CBR Q: How are Amadeus’s global distribution system and other airline IT solutions being delivered?

The global distribution business is around booking and reservation, connecting travel agencies with airlines, railways and hotels – which is roughly between two-thirds and 75% of our business model. We then have the airlines IT solutions, which is anything between 25% and one third of our revenue. We support the day-to-day processes of airlines from the IT side: check in, boarding, baggage tech printing, and load plans – a mission critical service because if the service is unavailable then they can’t board the plane. We also have a third business which looks at research and development, enabling insight into new business opportunities.

CBR Q: In providing a highly mission critical service, how do you deal with downtime and other disruptions that could happen?

We try to avoid them. We also have very specific and best practice processes to resolve these issues very quickly. One is we have the best people to resolve the problem. We have also ensured that our architecture and design of our infastructure allows for our service to still operate, even in the event of failure. So if we’re having a problem, we can switch over to either the infastructure or architecture so that the service disruption is minimal.

From my perspective, service stability is not a challenge for us; it’s something that you’re continuously working on. There is no business that has zero disruption. You also get from time to time a power cut in electricity and what you want is that these power cuts are minimised.

CBR Q: The market for data centres is moving to more of software defined approach. Where does Amadeus fit in?

What you can do today is you can make the application in a way that you don’t have to install and run it. You take a file, you click on it and it runs. That’s what people call the software defined data centre, and that’s what we’re doing as well because it’s actually one of our core strategies to make sure that we get increased agility. So if we want to provide faster services in the future, then we need to be able to provision those applications faster, which means we need to bring them to the computer faster. So what we’re doing is we have pre-reserved computers and we now have the technology that as the application arrives, we start it up and we’re done. We started a couple of years ago and we’re continuously doing it.

CBR Q: What techniques are you deploying to keep your data centre cool?

If it’s very hot here, we’re using normal air conditioning.
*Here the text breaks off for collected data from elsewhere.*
-- pv_equiv track=rewrite | github.com/reige012/assignment-17 | answers/AndreMonc/task3.py | max_cuts
-- ===== SOURCE A (Python) =====
-- def max_cuts(enz_cut_sites, list_of_used_enzymes):
--     number_of_cuts = []
--     for single_cut_site_list in enz_cut_sites:
--         number_of_cuts.append(len(single_cut_site_list))
--     maxval_cuts = max(number_of_cuts)
--     max_cut_indices = [ind for ind, val in enumerate(number_of_cuts) if val == maxval_cuts]
--     elongated_maxval_cuts = [maxval_cuts]*(len(max_cut_indices))
--     max_cut_enzymes = []
--     for index in max_cut_indices:
--         max_cut_enzymes.append(list_of_used_enzymes[index])
--     enz_cuts_dict_max = dict(zip(max_cut_enzymes, elongated_maxval_cuts))
--     return enz_cuts_dict_max
-- ===== SOURCE B (Python) =====
-- def max_cuts(enz_cut_sites, list_of_used_enzymes):
--     best = None
--     result = {}
--     for i, sites in enumerate(enz_cut_sites):
--         cuts = len(sites)
--         if best is None or cuts > best:
--             best = cuts
--             result = {list_of_used_enzymes[i]: cuts}
--         elif cuts == best:
--             result[list_of_used_enzymes[i]] = cuts
--     return result
-- ===== Notes on version B (the rewrite author's own statement) =====
-- stated objective: simpler
-- what changed: Replaces A's five passes (build lengths list, max(), filter indices, replicate values, zip into dict) with a single streaming scan that keeps the running best length and a result dict, resetting the dict whenever a strictly larger cut count appears.
import Mathlib
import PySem

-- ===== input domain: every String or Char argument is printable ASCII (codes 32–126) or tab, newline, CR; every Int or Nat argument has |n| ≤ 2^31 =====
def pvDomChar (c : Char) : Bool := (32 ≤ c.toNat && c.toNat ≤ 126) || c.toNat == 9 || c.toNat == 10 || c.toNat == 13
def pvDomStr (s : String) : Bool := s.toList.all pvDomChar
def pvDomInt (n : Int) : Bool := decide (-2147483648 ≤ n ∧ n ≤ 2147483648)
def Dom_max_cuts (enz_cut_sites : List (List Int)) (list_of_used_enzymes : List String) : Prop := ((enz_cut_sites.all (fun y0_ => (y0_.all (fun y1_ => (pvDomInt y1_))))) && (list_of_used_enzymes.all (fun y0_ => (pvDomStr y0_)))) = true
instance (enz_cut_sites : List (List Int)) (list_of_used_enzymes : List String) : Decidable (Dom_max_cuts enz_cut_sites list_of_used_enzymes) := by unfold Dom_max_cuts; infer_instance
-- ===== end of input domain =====

-- B replaces A's five passes (lengths list, max(), index filter, replicate, zip-to-dict)
-- with one streaming scan keeping the running best and a result dict that resets on a new maximum.

-- ===== PORT A =====
def max_cuts (enz_cut_sites : List (List Int)) (list_of_used_enzymes : List String) : List (String × Int) :=
  let number_of_cuts : List Int :=
    enz_cut_sites.foldl (fun acc single_cut_site_list => acc ++ [(single_cut_site_list.length : Int)]) []
  match PySem.List.max? number_of_cuts (fun v => v) with
  | none => []  -- max([]) raises ValueError: such inputs are excluded by Pre_max_cuts
  | some maxval_cuts =>
    let max_cut_indices : List Int :=
      ((PySem.List.enumerate number_of_cuts).filter (fun p => p.2 == maxval_cuts)).map (fun p => p.1)
    let elongated_maxval_cuts : List Int := List.replicate max_cut_indices.length maxval_cuts
    -- list_of_used_enzymes[index]: out-of-range raises IndexError, excluded by Pre_max_cuts (pyGetD default unreachable there)
    let max_cut_enzymes : List String :=
      max_cut_indices.foldl (fun acc index => acc ++ [PySem.List.pyGetD list_of_used_enzymes index ""]) []
    (PySem.Dict.ofList (max_cut_enzymes.zip elongated_maxval_cuts)).items

-- ===== PORT B =====
def max_cuts_alt (enz_cut_sites : List (List Int)) (list_of_used_enzymes : List String) : List (String × Int) :=
  let final :=
    (PySem.List.enumerate enz_cut_sites).foldl
      (fun (st : Option Int × PySem.Dict String Int) p =>
        let cuts : Int := p.2.length
        match st.1 with
        | none =>
          (some cuts, PySem.Dict.insert PySem.Dict.empty (PySem.List.pyGetD list_of_used_enzymes p.1 "") cuts)
        | some best =>
          if best < cuts then
            (some cuts, PySem.Dict.insert PySem.Dict.empty (PySem.List.pyGetD list_of_used_enzymes p.1 "") cuts)
          else if cuts == best then
            (st.1, PySem.Dict.insert st.2 (PySem.List.pyGetD list_of_used_enzymes p.1 "") cuts)
          else st)
      (none, PySem.Dict.empty)
  final.2.items

-- ===== PRECONDITION & SPEC =====
-- Pre_ = exactly the inputs on which Python A returns: a nonempty list of cut-site lists, and
-- every index attaining the maximal length is a valid index into list_of_used_enzymes
-- (on the empty list A's max([]) raises ValueError; on an out-of-range index it raises IndexError).
def Pre_max_cuts (enz_cut_sites : List (List Int)) (list_of_used_enzymes : List String) : Prop :=
  enz_cut_sites ≠ [] ∧
    ∀ k : Fin enz_cut_sites.length,
      (∀ l ∈ enz_cut_sites, l.length ≤ enz_cut_sites[k].length) → (k : Nat) < list_of_used_enzymes.length
instance (enz_cut_sites : List (List Int)) (list_of_used_enzymes : List String) : Decidable (Pre_max_cuts enz_cut_sites list_of_used_enzymes) := by unfold Pre_max_cuts; infer_instance
def pvWitness_max_cuts : List (List Int) × List String := ([[1, 4], [2]], ["EcoRI", "BamHI"])

def Spec_max_cuts (enz_cut_sites : List (List Int)) (list_of_used_enzymes : List String) (out : List (String × Int)) : Prop := out = max_cuts_alt enz_cut_sites list_of_used_enzymes
instance (enz_cut_sites : List (List Int)) (list_of_used_enzymes : List String) (out : List (String × Int)) : Decidable (Spec_max_cuts enz_cut_sites list_of_used_enzymes out) := by unfold Spec_max_cuts; infer_instance

-- ===== CLAIM (what is proved, stated in full; the proofs are below) =====
def Claim_equal_max_cuts : Prop := ∀ (enz_cut_sites : List (List Int)) (list_of_used_enzymes : List String), Dom_max_cuts enz_cut_sites list_of_used_enzymes → Pre_max_cuts enz_cut_sites list_of_used_enzymes → Spec_max_cuts enz_cut_sites list_of_used_enzymes (max_cuts enz_cut_sites list_of_used_enzymes)

-- ===== LEMMAS AND PROOFS =====

-- Python name lookup at index i (in range under Pre_)
def pvGetter (names : List String) (i : Int) : String := PySem.List.pyGetD names i ""

-- the dict {names[i]: M for i in idxs} built by repeated insertion
def pvDictIns (names : List String) (M : Int) (idxs : List Int) : PySem.Dict String Int :=
  idxs.foldl (fun d i => PySem.Dict.insert d (pvGetter names i) M) PySem.Dict.empty

-- the indices of ls whose value equals M (A's max_cut_indices)
def pvMaxIdxs (ls : List Int) (M : Int) : List Int :=
  ((PySem.List.enumerate ls).filter (fun p => p.2 == M)).map (fun p => p.1)

-- B's loop body, expressed on (index, length) pairs
def pvStep (names : List String) (st : Option Int × PySem.Dict String Int) (p : Int × Int) :
    Option Int × PySem.Dict String Int :=
  match st.1 with
  | none => (some p.2, PySem.Dict.insert PySem.Dict.empty (pvGetter names p.1) p.2)
  | some best =>
    if best < p.2 then (some p.2, PySem.Dict.insert PySem.Dict.empty (pvGetter names p.1) p.2)
    else if p.2 == best then (st.1, PySem.Dict.insert st.2 (pvGetter names p.1) p.2)
    else st

theorem pvEnum_map {α β : Type} (xs : List α) (f : α → β) (s : Int) :
    PySem.List.enumerate (xs.map f) s = (PySem.List.enumerate xs s).map (fun p => (p.1, f p.2)) := by
  induction xs generalizing s with
  | nil => simp [PySem.List.enumerate]
  | cons x xs ih => simp [PySem.List.enumerate_cons, ih]

theorem pvAltChar (enz : List (List Int)) (names : List String) :
    max_cuts_alt enz names =
      ((PySem.List.enumerate (enz.map (fun l => (l.length : Int)))).foldl (pvStep names)
        (none, PySem.Dict.empty)).2.items := by
  unfold max_cuts_alt
  rw [pvEnum_map, List.foldl_map]
  rfl

theorem pvZipRep {α β : Type} (g : α → β) (v : Int) (l : List α) :
    (l.map g).zip (List.replicate l.length v) = l.map (fun i => (g i, v)) := by
  induction l with
  | nil => simp
  | cons x xs ih => simpa [List.replicate_succ] using ih

theorem pvAChar (enz : List (List Int)) (names : List String) (M : Int)
    (hM : PySem.List.max? (enz.map (fun l => (l.length : Int))) (fun v => v) = some M) :
    max_cuts enz names =
      (pvDictIns names M (pvMaxIdxs (enz.map (fun l => (l.length : Int))) M)).items := by
  unfold max_cuts
  simp only [PySem.List.foldl_append_singleton_eq_map, List.nil_append, hM]
  have hz := pvZipRep (fun i => PySem.List.pyGetD names i "") M
      (pvMaxIdxs (enz.map (fun l => (l.length : Int))) M)
  simp only [pvMaxIdxs] at hz
  rw [hz]
  simp only [PySem.Dict.ofList, PySem.Dict.update, List.foldl_map]
  unfold pvDictIns pvMaxIdxs pvGetter
  rw [List.foldl_map]

theorem pvMax?App (a : Int) (t : List Int) (x : Int) :
    PySem.List.max? ((a :: t) ++ [x]) (fun v => v) = some (max (t.foldl max a) x) := by
  rw [List.cons_append, PySem.List.max?_id_cons, List.foldl_append]
  simp

theorem pvMaxIdxs_app (ls : List Int) (x M : Int) :
    pvMaxIdxs (ls ++ [x]) M =
      pvMaxIdxs ls M ++ (if x = M then [((ls.length : Int))] else []) := by
  unfold pvMaxIdxs
  rw [PySem.List.enumerate_append]
  by_cases hx : x = M <;>
    simp [PySem.List.enumerate, List.filter_append, hx]

theorem pvDictIns_app (names : List String) (M : Int) (idxs : List Int) (n : Int) :
    pvDictIns names M (idxs ++ [n]) =
      PySem.Dict.insert (pvDictIns names M idxs) (pvGetter names n) M := by
  unfold pvDictIns
  rw [List.foldl_append]
  rfl

theorem pvKey (names : List String) (ys : List Int) :
    ∀ (x M : Int),
      PySem.List.max? (ys ++ [x]) (fun v => v) = some M →
      (PySem.List.enumerate (ys ++ [x])).foldl (pvStep names) (none, PySem.Dict.empty)
        = (some M, pvDictIns names M (pvMaxIdxs (ys ++ [x]) M)) := by
  induction ys using List.reverseRecOn with
  | nil =>
    intro x M h
    simp only [List.nil_append] at h ⊢
    rw [PySem.List.max?_id_cons] at h
    simp only [List.foldl_nil, Option.some.injEq] at h
    subst h
    simp [PySem.List.enumerate, pvStep, pvMaxIdxs, pvDictIns]
  | append_singleton zs y ih =>
    intro x M h
    obtain ⟨a, t, hls⟩ :=
      List.exists_cons_of_ne_nil (List.append_ne_nil_of_right_ne_nil zs (by simp : [y] ≠ []))
    have hmax' : PySem.List.max? (zs ++ [y]) (fun v => v) = some (t.foldl max a) := by
      rw [hls, PySem.List.max?_id_cons]
    have hMval : M = max (t.foldl max a) x := by
      rw [hls, pvMax?App] at h
      exact (Option.some.injEq _ _).mp h.symm
    have hfold := ih y (t.foldl max a) hmax'
    have henum : PySem.List.enumerate ((zs ++ [y]) ++ [x]) =
        PySem.List.enumerate (zs ++ [y]) ++ [(((zs ++ [y]).length : Int), x)] := by
      rw [PySem.List.enumerate_append]
      simp [PySem.List.enumerate]
    have hbound : ∀ p ∈ PySem.List.enumerate (zs ++ [y]), p.2 ≤ t.foldl max a := by
      intro p hp
      exact PySem.List.max?_isMax hmax' p.2
        (by
          obtain ⟨k, hk, rfl⟩ := (PySem.List.mem_enumerate_iff (zs ++ [y]) 0 p).mp hp
          exact List.getElem_mem hk)
    rw [henum, List.foldl_append, hfold, List.foldl_cons, List.foldl_nil]
    rcases lt_trichotomy (t.foldl max a) x with hlt | heq | hgt
    · -- new strict maximum: B resets its dict; only the new index attains M
      have hMx : M = x := by rw [hMval]; exact max_eq_right hlt.le
      subst hMx
      have hnil : pvMaxIdxs (zs ++ [y]) M = [] := by
        unfold pvMaxIdxs
        rw [List.map_eq_nil_iff, List.filter_eq_nil_iff]
        intro p hp
        have := hbound p hp
        simp only [beq_iff_eq]
        omega
      rw [pvMaxIdxs_app (zs ++ [y]) M M, hnil, if_pos rfl, List.nil_append]
      simp only [pvStep]
      rw [if_pos hlt]
      rfl
    · -- tie with the running maximum: B inserts into its dict
      have hMx : M = x := by rw [hMval, heq, max_self]
      subst hMx
      rw [pvMaxIdxs_app (zs ++ [y]) M M, if_pos rfl, pvDictIns_app]
      simp only [pvStep]
      rw [if_neg (by omega : ¬ t.foldl max a < M),
        if_pos (by simp only [beq_iff_eq]; omega : (M == t.foldl max a) = true), heq]
    · -- strictly smaller: B leaves its state unchanged, the new index does not attain M
      have hMx : M = t.foldl max a := by rw [hMval]; exact max_eq_left hgt.le
      rw [pvMaxIdxs_app (zs ++ [y]) x M, if_neg (by omega : ¬ x = M), List.append_nil]
      simp only [pvStep]
      rw [if_neg (by omega : ¬ t.foldl max a < x),
        if_neg (by simp only [beq_iff_eq]; omega : ¬ ((x == t.foldl max a) = true)), hMx]

-- ===== VERDICT (by name: the statement is the Claim_ definition above) =====
theorem max_cuts_spec : Claim_equal_max_cuts := by
  intro enz names _ hpre
  unfold Spec_max_cuts
  have hne : enz.map (fun l => (l.length : Int)) ≠ [] := by
    simpa using hpre.1
  set ls := enz.map (fun l => (l.length : Int)) with hlsdef
  obtain ⟨M, hM⟩ : ∃ M, PySem.List.max? ls (fun v => v) = some M := by
    cases hmx : PySem.List.max? ls (fun v => v) with
    | none => exact absurd ((PySem.List.max?_eq_none_iff ls _).mp hmx) hne
    | some m => exact ⟨m, rfl⟩
  have hsplit : ls.dropLast ++ [ls.getLast hne] = ls := List.dropLast_append_getLast hne
  have hkey := pvKey names ls.dropLast (ls.getLast hne) M (by rw [hsplit]; exact hM)
  rw [hsplit] at hkey
  rw [pvAChar enz names M hM, pvAltChar enz names, ← hlsdef, hkey]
This climate here is not the warmest and it’s good because in winter, we’re using outside air to cool it. We also have, as you can imagine, our own well, which provides us with cool water, allowing us to do emergency cooling. There’s a pretty nifty operation here as we need to make sure there is no service disruption and the worst thing that could happen here is if we couldn’t cool the computers or we were losing power.

The data centre itself is actually three data centres that are redundant and totally independent. Let’s say two data centres are coupled from the power and cooling perspective, which means if we’re losing heat, power and cooling, we can lose one of the data centres completely without any service disruption.

CBR Q: How do you find competing with Sabre, Pegasus and Datalex among other players?

We’re not commenting on competition, but absolutely there are challenges ahead. It’s not as if our competition is sleeping, there is fierce competition going on but we’re investing an extraordinary amount in R&D, innovation. We’ve always been on the forefront of technology with new services, with our R&D figures between 12-15% of revenues in Europe. Statistics say we’re one of the leading research institutions or have among the highest research share in Europe.

CBR Q: What other developments is Amadeus looking into?

We want to put people where the machines are, creating impact value by interacting with the customer. The long-term vision for the software defined data centre is full automation, similar to the Amazon model. We want to drive this one step further where in the future our internal business people can configure the services and there’s nobody in global operations doing a thing.